[Directions]:
From the entries below, please output exactly the lines starting at the one containing "-- def _insort_unique(lst: list, v: int)" and ending at the one containing "-- accepted id", both included.

[Dataset records]:
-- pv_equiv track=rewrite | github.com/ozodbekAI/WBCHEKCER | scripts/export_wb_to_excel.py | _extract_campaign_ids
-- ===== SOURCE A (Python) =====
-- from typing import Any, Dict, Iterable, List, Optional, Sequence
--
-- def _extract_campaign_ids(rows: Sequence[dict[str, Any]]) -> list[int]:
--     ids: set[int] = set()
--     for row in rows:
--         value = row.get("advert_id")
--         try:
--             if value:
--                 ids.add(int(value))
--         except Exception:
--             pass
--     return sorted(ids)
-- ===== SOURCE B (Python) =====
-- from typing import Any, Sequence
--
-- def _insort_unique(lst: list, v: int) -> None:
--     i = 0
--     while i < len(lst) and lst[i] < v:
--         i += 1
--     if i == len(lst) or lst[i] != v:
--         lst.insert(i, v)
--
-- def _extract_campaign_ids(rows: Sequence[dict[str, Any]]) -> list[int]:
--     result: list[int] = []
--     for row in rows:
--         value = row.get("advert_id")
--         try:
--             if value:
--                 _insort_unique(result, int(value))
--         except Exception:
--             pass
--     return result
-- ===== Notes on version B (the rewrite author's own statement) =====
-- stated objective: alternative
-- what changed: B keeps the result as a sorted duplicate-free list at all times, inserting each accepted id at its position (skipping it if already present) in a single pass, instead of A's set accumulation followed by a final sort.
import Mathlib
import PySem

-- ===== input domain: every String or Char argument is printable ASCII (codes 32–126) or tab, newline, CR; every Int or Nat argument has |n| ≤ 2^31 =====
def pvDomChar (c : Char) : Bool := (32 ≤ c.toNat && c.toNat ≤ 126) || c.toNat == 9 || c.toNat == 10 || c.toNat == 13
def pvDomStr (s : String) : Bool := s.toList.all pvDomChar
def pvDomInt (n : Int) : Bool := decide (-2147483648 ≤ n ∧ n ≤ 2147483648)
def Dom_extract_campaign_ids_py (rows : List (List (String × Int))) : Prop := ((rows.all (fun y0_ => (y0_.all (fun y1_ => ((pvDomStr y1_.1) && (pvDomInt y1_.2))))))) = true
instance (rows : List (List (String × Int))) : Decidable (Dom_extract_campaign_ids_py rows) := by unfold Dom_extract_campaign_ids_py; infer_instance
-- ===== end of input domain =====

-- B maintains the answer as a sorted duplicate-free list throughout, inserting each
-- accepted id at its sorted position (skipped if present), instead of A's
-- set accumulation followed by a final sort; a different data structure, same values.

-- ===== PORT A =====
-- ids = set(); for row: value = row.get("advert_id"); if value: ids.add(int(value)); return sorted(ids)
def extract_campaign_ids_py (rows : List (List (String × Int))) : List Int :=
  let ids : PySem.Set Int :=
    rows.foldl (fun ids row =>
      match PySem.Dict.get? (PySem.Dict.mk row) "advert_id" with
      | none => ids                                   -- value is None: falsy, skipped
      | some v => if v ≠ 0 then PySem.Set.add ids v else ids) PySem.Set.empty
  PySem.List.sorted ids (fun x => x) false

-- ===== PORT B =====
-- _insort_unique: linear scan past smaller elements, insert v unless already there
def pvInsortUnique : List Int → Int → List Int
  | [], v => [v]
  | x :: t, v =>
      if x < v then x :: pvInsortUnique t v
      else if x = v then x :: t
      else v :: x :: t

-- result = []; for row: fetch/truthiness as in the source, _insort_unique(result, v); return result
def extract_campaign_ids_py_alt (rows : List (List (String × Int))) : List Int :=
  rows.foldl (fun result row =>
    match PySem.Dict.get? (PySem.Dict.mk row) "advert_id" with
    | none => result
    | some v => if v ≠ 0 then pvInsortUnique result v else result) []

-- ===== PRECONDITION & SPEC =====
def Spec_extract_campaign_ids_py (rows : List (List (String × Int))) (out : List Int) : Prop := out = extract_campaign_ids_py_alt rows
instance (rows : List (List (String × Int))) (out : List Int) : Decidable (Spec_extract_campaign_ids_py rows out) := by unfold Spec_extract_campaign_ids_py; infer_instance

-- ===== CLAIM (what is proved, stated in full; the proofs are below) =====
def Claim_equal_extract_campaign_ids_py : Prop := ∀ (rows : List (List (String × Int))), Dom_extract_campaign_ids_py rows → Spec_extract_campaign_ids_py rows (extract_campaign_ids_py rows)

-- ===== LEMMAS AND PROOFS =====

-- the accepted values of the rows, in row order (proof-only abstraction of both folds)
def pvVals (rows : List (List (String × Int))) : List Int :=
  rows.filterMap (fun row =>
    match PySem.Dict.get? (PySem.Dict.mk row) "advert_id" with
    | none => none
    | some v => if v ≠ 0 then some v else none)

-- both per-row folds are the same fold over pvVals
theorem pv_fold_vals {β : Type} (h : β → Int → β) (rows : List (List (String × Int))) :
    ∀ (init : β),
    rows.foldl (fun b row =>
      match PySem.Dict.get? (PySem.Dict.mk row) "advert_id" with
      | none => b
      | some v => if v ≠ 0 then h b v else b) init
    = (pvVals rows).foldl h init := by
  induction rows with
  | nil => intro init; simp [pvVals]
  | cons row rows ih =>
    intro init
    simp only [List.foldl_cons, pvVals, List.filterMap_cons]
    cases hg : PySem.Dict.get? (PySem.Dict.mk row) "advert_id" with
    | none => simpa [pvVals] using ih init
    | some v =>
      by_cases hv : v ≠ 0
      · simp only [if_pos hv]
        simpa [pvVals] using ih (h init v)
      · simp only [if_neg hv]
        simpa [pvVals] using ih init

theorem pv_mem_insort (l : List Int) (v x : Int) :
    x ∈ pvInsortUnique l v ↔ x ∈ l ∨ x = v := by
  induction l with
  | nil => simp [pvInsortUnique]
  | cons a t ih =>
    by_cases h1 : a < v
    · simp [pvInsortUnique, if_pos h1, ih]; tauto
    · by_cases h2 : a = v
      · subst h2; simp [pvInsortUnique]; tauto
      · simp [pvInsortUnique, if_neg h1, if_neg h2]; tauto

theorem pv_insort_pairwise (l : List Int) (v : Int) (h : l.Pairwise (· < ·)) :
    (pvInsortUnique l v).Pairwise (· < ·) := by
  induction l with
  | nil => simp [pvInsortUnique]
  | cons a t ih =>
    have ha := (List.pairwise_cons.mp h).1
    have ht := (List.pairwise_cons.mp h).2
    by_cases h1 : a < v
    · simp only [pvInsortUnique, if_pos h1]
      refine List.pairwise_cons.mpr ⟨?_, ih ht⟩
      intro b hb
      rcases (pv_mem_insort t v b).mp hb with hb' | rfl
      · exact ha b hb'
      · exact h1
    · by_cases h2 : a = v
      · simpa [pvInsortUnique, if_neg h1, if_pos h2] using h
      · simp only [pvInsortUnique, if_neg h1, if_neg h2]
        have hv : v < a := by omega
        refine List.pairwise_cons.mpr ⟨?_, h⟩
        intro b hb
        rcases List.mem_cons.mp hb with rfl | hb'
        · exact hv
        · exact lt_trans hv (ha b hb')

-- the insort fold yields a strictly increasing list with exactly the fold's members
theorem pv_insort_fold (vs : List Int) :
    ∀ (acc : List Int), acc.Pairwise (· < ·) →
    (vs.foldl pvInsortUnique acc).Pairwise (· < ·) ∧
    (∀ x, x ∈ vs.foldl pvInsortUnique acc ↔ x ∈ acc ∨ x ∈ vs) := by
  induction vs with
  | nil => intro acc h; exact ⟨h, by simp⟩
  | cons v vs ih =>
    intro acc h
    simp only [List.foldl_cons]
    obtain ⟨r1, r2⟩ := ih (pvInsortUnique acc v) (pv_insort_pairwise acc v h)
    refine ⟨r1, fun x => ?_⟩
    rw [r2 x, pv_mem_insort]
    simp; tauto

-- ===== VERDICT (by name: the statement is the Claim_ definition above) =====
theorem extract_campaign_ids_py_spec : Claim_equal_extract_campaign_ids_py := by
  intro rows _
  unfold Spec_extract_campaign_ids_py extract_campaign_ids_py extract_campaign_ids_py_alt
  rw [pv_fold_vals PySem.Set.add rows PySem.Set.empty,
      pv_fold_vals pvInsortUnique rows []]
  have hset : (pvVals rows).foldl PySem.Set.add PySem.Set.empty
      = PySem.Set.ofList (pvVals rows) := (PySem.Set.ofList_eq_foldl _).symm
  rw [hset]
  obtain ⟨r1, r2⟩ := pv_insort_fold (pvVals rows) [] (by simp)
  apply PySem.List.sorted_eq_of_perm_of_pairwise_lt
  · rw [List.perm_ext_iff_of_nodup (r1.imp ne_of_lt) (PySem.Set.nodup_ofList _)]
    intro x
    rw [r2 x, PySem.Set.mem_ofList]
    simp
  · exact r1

[Your response]:
-- def _insort_unique(lst: list, v: int) -> None:
--     i = 0
--     while i < len(lst) and lst[i] < v:
--         i += 1
--     if i == len(lst) or lst[i] != v:
--         lst.insert(i, v)
--
-- def _extract_campaign_ids(rows: Sequence[dict[str, Any]]) -> list[int]:
--     result: list[int] = []
--     for row in rows:
--         value = row.get("advert_id")
--         try:
--             if value:
--                 _insort_unique(result, int(value))
--         except Exception:
--             pass
--     return result
-- ===== Notes on version B (the rewrite author's own statement) =====
-- stated objective: alternative
-- what changed: B keeps the result as a sorted duplicate-free list at all times, inserting each accepted id at its position (skipping it if already present) in a single pass, instead of A's set accumulation followed by a final sort.
import Mathlib
import PySem

-- ===== input domain: every String or Char argument is printable ASCII (codes 32–126) or tab, newline, CR; every Int or Nat argument has |n| ≤ 2^31 =====
def pvDomChar (c : Char) : Bool := (32 ≤ c.toNat && c.toNat ≤ 126) || c.toNat == 9 || c.toNat == 10 || c.toNat == 13
def pvDomStr (s : String) : Bool := s.toList.all pvDomChar
def pvDomInt (n : Int) : Bool := decide (-2147483648 ≤ n ∧ n ≤ 2147483648)
def Dom_extract_campaign_ids_py (rows : List (List (String × Int))) : Prop := ((rows.all (fun y0_ => (y0_.all (fun y1_ => ((pvDomStr y1_.1) && (pvDomInt y1_.2))))))) = true
instance (rows : List (List (String × Int))) : Decidable (Dom_extract_campaign_ids_py rows) := by unfold Dom_extract_campaign_ids_py; infer_instance
-- ===== end of input domain =====

-- B maintains the answer as a sorted duplicate-free list throughout, inserting each
-- accepted id at its sorted position (skipped if present), instead of A's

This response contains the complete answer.